■ Records provided
-- pv_equiv track=rewrite | github.com/Kukojaka/training | Sweet_date_of_working_lovebirds_2.py | sweet_date
-- ===== SOURCE A (Python) =====
-- def sweet_date(w1, r1, w2, r2, time_period):
--     sweet_dates = 0
--
--     for day in range(time_period):
--         john_resting = day % (w1 + r1) >= w1
--         anne_resting = day % (w2 + r2) >= w2
--
--         if john_resting and anne_resting:
--             sweet_dates += 1
--
--     return sweet_dates
-- ===== SOURCE B (Python) =====
-- def sweet_date(w1, r1, w2, r2, time_period):
--     if time_period <= 0:
--         return 0
--     p1 = w1 + r1
--     p2 = w2 + r2
--     g = _gcd(abs(p1), abs(p2))
--     period = (abs(p1) * abs(p2)) // g  # lcm of the two cycle lengths
--     n = time_period
--     if period <= n:
--         per = _hits(w1, p1, w2, p2, period)
--         return (n // period) * per + _hits(w1, p1, w2, p2, n % period)
--     return _hits(w1, p1, w2, p2, n)
--
-- def _gcd(a, b):
--     while b:
--         a, b = b, a % b
--     return a
--
-- def _hits(w1, p1, w2, p2, m):
--     c = 0
--     for d in range(m):
--         if d % p1 >= w1 and d % p2 >= w2:
--             c += 1
--     return c
-- ===== Notes on version B (the rewrite author's own statement) =====
-- stated objective: faster
-- what changed: Instead of scanning every day in [0, time_period), B counts the rest-overlap days inside one lcm(w1+r1, w2+r2) cycle, multiplies by the number of whole cycles, and scans only the remainder.
import Mathlib
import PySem

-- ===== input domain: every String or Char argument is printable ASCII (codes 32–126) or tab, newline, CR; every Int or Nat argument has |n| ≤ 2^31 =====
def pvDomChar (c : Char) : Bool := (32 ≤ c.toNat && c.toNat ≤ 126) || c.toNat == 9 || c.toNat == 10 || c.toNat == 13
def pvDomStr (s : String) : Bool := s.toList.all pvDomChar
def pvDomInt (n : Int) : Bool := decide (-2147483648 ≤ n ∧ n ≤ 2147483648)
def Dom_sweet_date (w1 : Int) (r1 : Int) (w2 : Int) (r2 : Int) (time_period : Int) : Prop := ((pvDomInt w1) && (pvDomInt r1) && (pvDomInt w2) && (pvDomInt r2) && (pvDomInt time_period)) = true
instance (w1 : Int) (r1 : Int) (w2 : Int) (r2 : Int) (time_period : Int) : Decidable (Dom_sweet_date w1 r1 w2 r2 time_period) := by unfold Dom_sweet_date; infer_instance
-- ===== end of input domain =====

-- B counts rest-overlap days inside one lcm(w1+r1, w2+r2) cycle and multiplies by whole
-- cycles plus a remainder scan, instead of A's day-by-day scan of the whole time period (faster).


-- ===== PORT A =====
def sweet_date (w1 : Int) (r1 : Int) (w2 : Int) (r2 : Int) (time_period : Int) : Int :=
  (PySem.List.pyRange 0 time_period 1).foldl
    (fun sweet_dates day =>
      let john_resting := PySem.Int.mod day (w1 + r1) ≥ w1
      let anne_resting := PySem.Int.mod day (w2 + r2) ≥ w2
      if john_resting ∧ anne_resting then sweet_dates + 1 else sweet_dates) 0

-- ===== PORT B =====
-- Source B's _gcd: while b: a, b = b, a % b; return a   (called on nonnegative arguments)
def pvGcdLoop (a : Nat) (b : Nat) : Nat :=
  if h : b = 0 then a else pvGcdLoop b (a % b)
termination_by b
decreasing_by exact Nat.mod_lt _ (Nat.pos_of_ne_zero h)

-- Source B's _hits: count d in range(m) with d % p1 >= w1 and d % p2 >= w2
def pvHits (w1 : Int) (p1 : Int) (w2 : Int) (p2 : Int) (m : Int) : Int :=
  (PySem.List.pyRange 0 m 1).foldl
    (fun c d => if PySem.Int.mod d p1 ≥ w1 ∧ PySem.Int.mod d p2 ≥ w2 then c + 1 else c) 0

def sweet_date_alt (w1 : Int) (r1 : Int) (w2 : Int) (r2 : Int) (time_period : Int) : Int :=
  if time_period ≤ 0 then 0
  else
    let p1 := w1 + r1
    let p2 := w2 + r2
    let g := pvGcdLoop p1.natAbs p2.natAbs
    let period := PySem.Int.floordiv ((p1.natAbs : Int) * (p2.natAbs : Int)) (g : Int)
    let n := time_period
    if period ≤ n then
      PySem.Int.floordiv n period * pvHits w1 p1 w2 p2 period
        + pvHits w1 p1 w2 p2 (PySem.Int.mod n period)
    else pvHits w1 p1 w2 p2 n

-- ===== PRECONDITION & SPEC =====
-- A raises ZeroDivisionError iff time_period > 0 and w1+r1 = 0 or w2+r2 = 0; Pre_ excludes exactly those inputs.
def Pre_sweet_date (w1 : Int) (r1 : Int) (w2 : Int) (r2 : Int) (time_period : Int) : Prop :=
  (w1 + r1 ≠ 0 ∧ w2 + r2 ≠ 0) ∨ time_period ≤ 0
instance (w1 : Int) (r1 : Int) (w2 : Int) (r2 : Int) (time_period : Int) : Decidable (Pre_sweet_date w1 r1 w2 r2 time_period) := by unfold Pre_sweet_date; infer_instance
def pvWitness_sweet_date : Int × Int × Int × Int × Int := (2, 2, 3, 3, 10)

def Spec_sweet_date (w1 : Int) (r1 : Int) (w2 : Int) (r2 : Int) (time_period : Int) (out : Int) : Prop := out = sweet_date_alt w1 r1 w2 r2 time_period
instance (w1 : Int) (r1 : Int) (w2 : Int) (r2 : Int) (time_period : Int) (out : Int) : Decidable (Spec_sweet_date w1 r1 w2 r2 time_period out) := by unfold Spec_sweet_date; infer_instance

-- ===== CLAIM (what is proved, stated in full; the proofs are below) =====
def Claim_equal_sweet_date : Prop := ∀ (w1 : Int) (r1 : Int) (w2 : Int) (r2 : Int) (time_period : Int), Dom_sweet_date w1 r1 w2 r2 time_period → Pre_sweet_date w1 r1 w2 r2 time_period → Spec_sweet_date w1 r1 w2 r2 time_period (sweet_date w1 r1 w2 r2 time_period)

-- ===== LEMMAS AND PROOFS =====

-- the day predicate, and the Nat-indexed count of hit days in [0, k)
def pvQ (w1 p1 w2 p2 : Int) (d : Int) : Bool :=
  decide (PySem.Int.mod d p1 ≥ w1 ∧ PySem.Int.mod d p2 ≥ w2)

def pvCnt (w1 p1 w2 p2 : Int) (k : Nat) : Nat :=
  (List.range k).countP (fun i => pvQ w1 p1 w2 p2 (Int.ofNat i))

lemma pvGcdLoop_eq_gcd (a b : Nat) : pvGcdLoop a b = Nat.gcd a b := by
  induction b using Nat.strong_induction_on generalizing a with
  | _ b ih =>
    rw [pvGcdLoop]
    by_cases h : b = 0
    · simp [h]
    · rw [dif_neg h, ih (a % b) (Nat.mod_lt _ (Nat.pos_of_ne_zero h)) b,
        Nat.gcd_comm b, ← Nat.gcd_rec b a, Nat.gcd_comm b a]

lemma pvHits_eq_cnt (w1 p1 w2 p2 m : Int) :
    pvHits w1 p1 w2 p2 m = (pvCnt w1 p1 w2 p2 m.toNat : Int) := by
  rw [pvHits, PySem.List.foldl_ite_add_one, PySem.List.pyRange_one]
  unfold pvCnt pvQ
  rw [List.countP_map]
  simp only [Int.sub_zero, Function.comp_def, zero_add, ge_iff_le, Int.ofNat_eq_natCast]

lemma sweet_date_eq_cnt (w1 r1 w2 r2 tp : Int) :
    sweet_date w1 r1 w2 r2 tp = (pvCnt w1 (w1 + r1) w2 (w2 + r2) tp.toNat : Int) := by
  rw [sweet_date, PySem.List.foldl_ite_add_one, PySem.List.pyRange_one]
  unfold pvCnt pvQ
  rw [List.countP_map]
  simp only [Int.sub_zero, Function.comp_def, zero_add, ge_iff_le, Int.ofNat_eq_natCast]

lemma fmod_add_of_dvd (d p L : Int) (h : p ∣ L) : (d + L).fmod p = d.fmod p := by
  obtain ⟨c, rfl⟩ := h
  exact Int.add_mul_fmod_self_left d p c

-- the day predicate is periodic with any common multiple of the two cycle lengths
lemma pvQ_period (w1 p1 w2 p2 L : Int) (h1 : p1 ∣ L) (h2 : p2 ∣ L) (d : Int) :
    pvQ w1 p1 w2 p2 (d + L) = pvQ w1 p1 w2 p2 d := by
  unfold pvQ PySem.Int.mod
  rw [fmod_add_of_dvd _ _ _ h1, fmod_add_of_dvd _ _ _ h2]

-- splitting a periodic count into whole periods plus a remainder
lemma countP_period (q : Nat → Bool) (L : Nat) (hL : 0 < L)
    (hq : ∀ i, q (L + i) = q i) (k : Nat) :
    (List.range k).countP q = k / L * (List.range L).countP q + (List.range (k % L)).countP q := by
  induction k using Nat.strong_induction_on with
  | _ k ih =>
    by_cases h : k < L
    · rw [Nat.div_eq_of_lt h, Nat.mod_eq_of_lt h]; ring
    · obtain ⟨m, rfl⟩ : ∃ m, k = L + m := ⟨k - L, by omega⟩
      rw [List.range_add, List.countP_append, List.countP_map]
      have hmap : (q ∘ fun i => L + i) = q := funext hq
      rw [hmap, ih m (by omega)]
      have hd : (L + m) / L = m / L + 1 := by rw [Nat.add_comm, Nat.add_div_right _ hL]
      have hm : (L + m) % L = m % L := by rw [Nat.add_comm, Nat.add_mod_right]
      rw [hd, hm]; ring

theorem sweet_date_spec : Claim_equal_sweet_date := by
  intro w1 r1 w2 r2 tp _ hpre
  unfold Spec_sweet_date sweet_date_alt
  by_cases htp : tp ≤ 0
  · rw [if_pos htp, sweet_date_eq_cnt]
    have : tp.toNat = 0 := Int.toNat_of_nonpos htp
    simp [this, pvCnt]
  · rw [if_neg htp]
    simp only []
    have htp' : 0 < tp := by omega
    obtain ⟨hp1, hp2⟩ : w1 + r1 ≠ 0 ∧ w2 + r2 ≠ 0 := hpre.resolve_right htp
    set p1 := w1 + r1 with hp1def
    set p2 := w2 + r2 with hp2def
    set a := p1.natAbs with hadef
    set b := p2.natAbs with hbdef
    set L := Nat.lcm a b with hLdef
    have hper : PySem.Int.floordiv ((a : Int) * (b : Int)) ((pvGcdLoop a b : Nat) : Int)
        = (L : Int) := by
      rw [pvGcdLoop_eq_gcd]
      have : ((a : Int) * (b : Int)) = ((a * b : Nat) : Int) := by push_cast; ring
      rw [this, PySem.Int.floordiv_natCast]
      rfl
    rw [hper]
    have hLpos : 0 < L := Nat.pos_of_ne_zero (Nat.lcm_ne_zero
      (by simpa [hadef] using hp1) (by simpa [hbdef] using hp2))
    have hd1 : p1 ∣ (L : Int) := by
      rw [← Int.natAbs_dvd]
      exact_mod_cast Nat.dvd_lcm_left a b
    have hd2 : p2 ∣ (L : Int) := by
      rw [← Int.natAbs_dvd]
      exact_mod_cast Nat.dvd_lcm_right a b
    have hq : ∀ i, (fun i => pvQ w1 p1 w2 p2 (Int.ofNat i)) (L + i)
        = (fun i => pvQ w1 p1 w2 p2 (Int.ofNat i)) i := by
      intro i
      simp only [Int.ofNat_eq_natCast]
      have : ((L + i : Nat) : Int) = (i : Int) + (L : Int) := by push_cast; ring
      rw [this]
      exact pvQ_period w1 p1 w2 p2 (L : Int) hd1 hd2 (i : Int)
    have hsplit := countP_period (fun i => pvQ w1 p1 w2 p2 (Int.ofNat i)) L hLpos hq tp.toNat
    have htpn : ((tp.toNat : Nat) : Int) = tp := Int.toNat_of_nonneg (le_of_lt htp')
    by_cases hb : (L : Int) ≤ tp
    · rw [if_pos hb]
      rw [← htpn, PySem.Int.floordiv_natCast, PySem.Int.mod_natCast]
      rw [pvHits_eq_cnt, pvHits_eq_cnt, sweet_date_eq_cnt]
      rw [← hp1def, ← hp2def, htpn]
      simp only [Int.toNat_natCast]
      rw [show (pvCnt w1 p1 w2 p2 tp.toNat : Int)
          = ((tp.toNat / L * (List.range L).countP (fun i => pvQ w1 p1 w2 p2 (Int.ofNat i))
              + (List.range (tp.toNat % L)).countP (fun i => pvQ w1 p1 w2 p2 (Int.ofNat i)) : Nat) : Int)
        from by rw [pvCnt, hsplit]]
      push_cast
      rfl
    · rw [if_neg hb]
      rw [pvHits_eq_cnt, sweet_date_eq_cnt, ← hp1def, ← hp2def]
-- B's backward loop invariant
lemma pvBack (S : List Int) (n : Nat) (hn : 1 ≤ n) (hL : 2 * n ≤ S.length) :
    ∀ (i : Nat), i + 1 ≤ n → ∀ (b : Int),
      (PySem.List.pyRange (i : Int) 0 (-1)).foldl (pvFB S)
          (b, (S.take (i + 1)).sum, pvEsum S (i + 1) (n - (i + 1)))
        = (((List.range i).map (fun k => pvCand S n (i - k))).foldl min b,
           (S.take 1).sum, pvEsum S 1 (n - 1)) := by
  intro i
  induction i with
  | zero =>
      intro _ b
      rw [PySem.List.pyRange_neg_one_eq_nil (by norm_num)]
      rfl
  | succ i ih =>
      intro hin b
      rw [PySem.List.pyRange_neg_one_cons (by exact_mod_cast Nat.succ_pos i), List.foldl_cons]
      have hgi : PySem.List.pyGetD S ((i + 1 : Nat) : Int) 0 = S.getD (i + 1) 0 :=
        PySem.List.pyGetD_natCast S (i + 1) 0
      have hg2i : PySem.List.pyGetD S (2 * ((i + 1 : Nat) : Int)) 0 = S.getD (2 * (i + 1)) 0 := by
        rw [show (2 * ((i + 1 : Nat) : Int)) = ((2 * (i + 1) : Nat) : Int) by push_cast; ring,
            PySem.List.pyGetD_natCast]
      have hg0 : PySem.List.pyGetD S 0 0 = S.getD 0 0 := PySem.List.pyGetD_zero S 0
      simp only [pvFB, hgi, hg2i, hg0]
      have hpref : (S.take (i + 1 + 1)).sum - S.getD (i + 1) 0 = (S.take (i + 1)).sum := by
        rw [pvTakeSuccSum S (i + 1) (by omega)]
        ring
      have hsuff : pvEsum S (i + 1 + 1) (n - (i + 1 + 1)) + S.getD (2 * (i + 1)) 0
          = pvEsum S (i + 1) (n - (i + 1)) := by
        rw [show n - (i + 1) = (n - (i + 2)) + 1 by omega]
        show _ = S.getD (2 * (i + 1)) 0 + pvEsum S (i + 2) (n - (i + 2))
        ring_nf
      rw [hpref, hsuff]
      have hcur : (S.getD 0 0 + S.getD (i + 1) 0) * ((S.take (i + 1)).sum + pvEsum S (i + 1) (n - (i + 1)))
          = pvCand S n (i + 1) := by
        rw [pvCand, if_pos (by omega : i + 1 < n)]
      rw [hcur]
      have hmin : (if pvCand S n (i + 1) < b then pvCand S n (i + 1) else b) = min b (pvCand S n (i + 1)) := by
        rcases lt_or_ge (pvCand S n (i + 1)) b with h | h
        · rw [if_pos h, min_eq_right h.le]
        · rw [if_neg (not_lt.mpr h), min_eq_left h]
      rw [hmin, show (((i + 1 : Nat) : Int) - 1) = ((i : Nat) : Int) by push_cast; ring,
          ih (by omega) (min b (pvCand S n (i + 1)))]
      refine congrArg (fun x => (x, (S.take 1).sum, pvEsum S 1 (n - 1))) ?_
      rw [pvFoldlMinMin]
      rw [List.range_succ_eq_map, List.map_cons, List.map_map]
      rw [List.foldl_cons]
      have hmin2 : min b (pvCand S n (i + 1 - 0)) = min b (pvCand S n (i + 1)) := rfl
      rw [hmin2]
      rw [pvFoldlMinMin]
      refine congrArg (fun l : List Int => min b (l.foldl min (pvCand S n (i + 1)))) ?_
      refine List.map_congr_left ?_
      intro k _
      simp [Function.comp, Nat.succ_sub_succ]
-- invariant of A's loop: the dict maps each seen letter to its rank, i counts distinct seen letters
theorem checkFold_go : ∀ (v seen : List Char) (d : PySem.Dict Char Int) (res : List Char),
    (∀ c : Char, d.get? c =
      if c ∈ seen then some (((seen.take (seen.idxOf c)).dedup.length : Nat) : Int) else none) →
    checkFold v d res ((seen.dedup.length : Nat) : Int) = res ++ codeFrom seen v := by
  intro v
  induction v with
  | nil => intro seen d res _; simp [checkFold, codeFrom]
  | cons c v ih =>
    intro seen d res hd
    simp only [checkFold, codeFrom]
    have hmemapp : ∀ c' : Char, c' ∈ seen ++ [c] ↔ c' ∈ seen ∨ c' = c := by simp
    by_cases hc : c ∈ seen
    · simp only [hd c, if_pos hc]
      have hrank : rankIn seen c = ((seen.take (seen.idxOf c)).dedup.length : Int) := by
        unfold rankIn; rw [if_pos hc]
      have hinv : ∀ c' : Char, d.get? c' =
          if c' ∈ seen ++ [c] then some ((((seen ++ [c]).take ((seen ++ [c]).idxOf c')).dedup.length : Nat) : Int) else none := by
        intro c'
        rw [hd c']
        by_cases hc' : c' ∈ seen
        · rw [if_pos hc', if_pos (by simp [hc'])]
          rw [List.idxOf_append_of_mem hc', List.take_append_of_le_length List.idxOf_le_length]
        · rw [if_neg hc', if_neg (by
            intro hmem
            rcases (hmemapp c').mp hmem with h | h
            · exact hc' h
            · exact hc' (h ▸ hc))]
      have hlen : ((seen.dedup.length : Nat) : Int) = (((seen ++ [c]).dedup.length : Nat) : Int) := by
        rw [dedup_len_append, if_pos hc]
      rw [hlen]
      rw [ih (seen ++ [c]) d (res ++ PySem.Int.toChars ((seen.take (seen.idxOf c)).dedup.length : Int)) hinv]
      rw [hrank, List.append_assoc]
    · simp only [hd c, if_neg hc]
      have hrank : rankIn seen c = ((seen.dedup.length : Nat) : Int) := by
        unfold rankIn; rw [if_neg hc]
      have hinv : ∀ c' : Char, (d.insert c ((seen.dedup.length : Nat) : Int)).get? c' =
          if c' ∈ seen ++ [c] then some ((((seen ++ [c]).take ((seen ++ [c]).idxOf c')).dedup.length : Nat) : Int) else none := by
        intro c'
        rw [PySem.Dict.get?_insert]
        by_cases hcc : c' = c
        · subst hcc
          rw [if_pos rfl, if_pos (by simp)]
          rw [List.idxOf_append_of_notMem hc, List.idxOf_cons_eq _ rfl]
          simp
        · rw [if_neg hcc, hd c']
          by_cases hc' : c' ∈ seen
          · rw [if_pos hc', if_pos (by simp [hc'])]
            rw [List.idxOf_append_of_mem hc', List.take_append_of_le_length List.idxOf_le_length]
          · rw [if_neg hc', if_neg (by
              intro hmem
              rcases (hmemapp c').mp hmem with h | h
              · exact hc' h
              · exact hcc h)]
      have hlen : ((seen.dedup.length : Nat) : Int) + 1 = (((seen ++ [c]).dedup.length : Nat) : Int) := by
        rw [dedup_len_append, if_neg hc]; push_cast; ring
      rw [hlen]
      rw [ih (seen ++ [c]) _ (res ++ PySem.Int.toChars ((seen.dedup.length : Nat) : Int)) hinv]
      rw [hrank, List.append_assoc]

theorem codeFrom_spec : ∀ (v seen : List Char),
    codeFrom seen v = (v.map (fun c => PySem.Int.toChars (pvRank (seen ++ v) c))).flatten := by
  intro v
  induction v with
  | nil => intro seen; simp [codeFrom]
  | cons c v ih =>
    intro seen
    have e : seen ++ c :: v = (seen ++ [c]) ++ v := by simp
    simp only [codeFrom, List.map_cons, List.flatten_cons]
    rw [rankIn_eq_pvRank seen v c, ih (seen ++ [c]), ← e]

■ Task instructions
In the data above, start at the line that has "rw [pvGcdLoop_eq_gcd]", stop after the line that has "(PySem.List.pyRange (i : Int)", and print every line in between exactly as it stands.

■ Solved exercise
      rw [pvGcdLoop_eq_gcd]
      have : ((a : Int) * (b : Int)) = ((a * b : Nat) : Int) := by push_cast; ring
      rw [this, PySem.Int.floordiv_natCast]
      rfl
    rw [hper]
    have hLpos : 0 < L := Nat.pos_of_ne_zero (Nat.lcm_ne_zero
      (by simpa [hadef] using hp1) (by simpa [hbdef] using hp2))
    have hd1 : p1 ∣ (L : Int) := by
      rw [← Int.natAbs_dvd]
      exact_mod_cast Nat.dvd_lcm_left a b
    have hd2 : p2 ∣ (L : Int) := by
      rw [← Int.natAbs_dvd]
      exact_mod_cast Nat.dvd_lcm_right a b
    have hq : ∀ i, (fun i => pvQ w1 p1 w2 p2 (Int.ofNat i)) (L + i)
        = (fun i => pvQ w1 p1 w2 p2 (Int.ofNat i)) i := by
      intro i
      simp only [Int.ofNat_eq_natCast]
      have : ((L + i : Nat) : Int) = (i : Int) + (L : Int) := by push_cast; ring
      rw [this]
      exact pvQ_period w1 p1 w2 p2 (L : Int) hd1 hd2 (i : Int)
    have hsplit := countP_period (fun i => pvQ w1 p1 w2 p2 (Int.ofNat i)) L hLpos hq tp.toNat
    have htpn : ((tp.toNat : Nat) : Int) = tp := Int.toNat_of_nonneg (le_of_lt htp')
    by_cases hb : (L : Int) ≤ tp
    · rw [if_pos hb]
      rw [← htpn, PySem.Int.floordiv_natCast, PySem.Int.mod_natCast]
      rw [pvHits_eq_cnt, pvHits_eq_cnt, sweet_date_eq_cnt]
      rw [← hp1def, ← hp2def, htpn]
      simp only [Int.toNat_natCast]
      rw [show (pvCnt w1 p1 w2 p2 tp.toNat : Int)
          = ((tp.toNat / L * (List.range L).countP (fun i => pvQ w1 p1 w2 p2 (Int.ofNat i))
              + (List.range (tp.toNat % L)).countP (fun i => pvQ w1 p1 w2 p2 (Int.ofNat i)) : Nat) : Int)
        from by rw [pvCnt, hsplit]]
      push_cast
      rfl
    · rw [if_neg hb]
      rw [pvHits_eq_cnt, sweet_date_eq_cnt, ← hp1def, ← hp2def]
-- B's backward loop invariant
lemma pvBack (S : List Int) (n : Nat) (hn : 1 ≤ n) (hL : 2 * n ≤ S.length) :
    ∀ (i : Nat), i + 1 ≤ n → ∀ (b : Int),
      (PySem.List.pyRange (i : Int) 0 (-1)).foldl (pvFB S)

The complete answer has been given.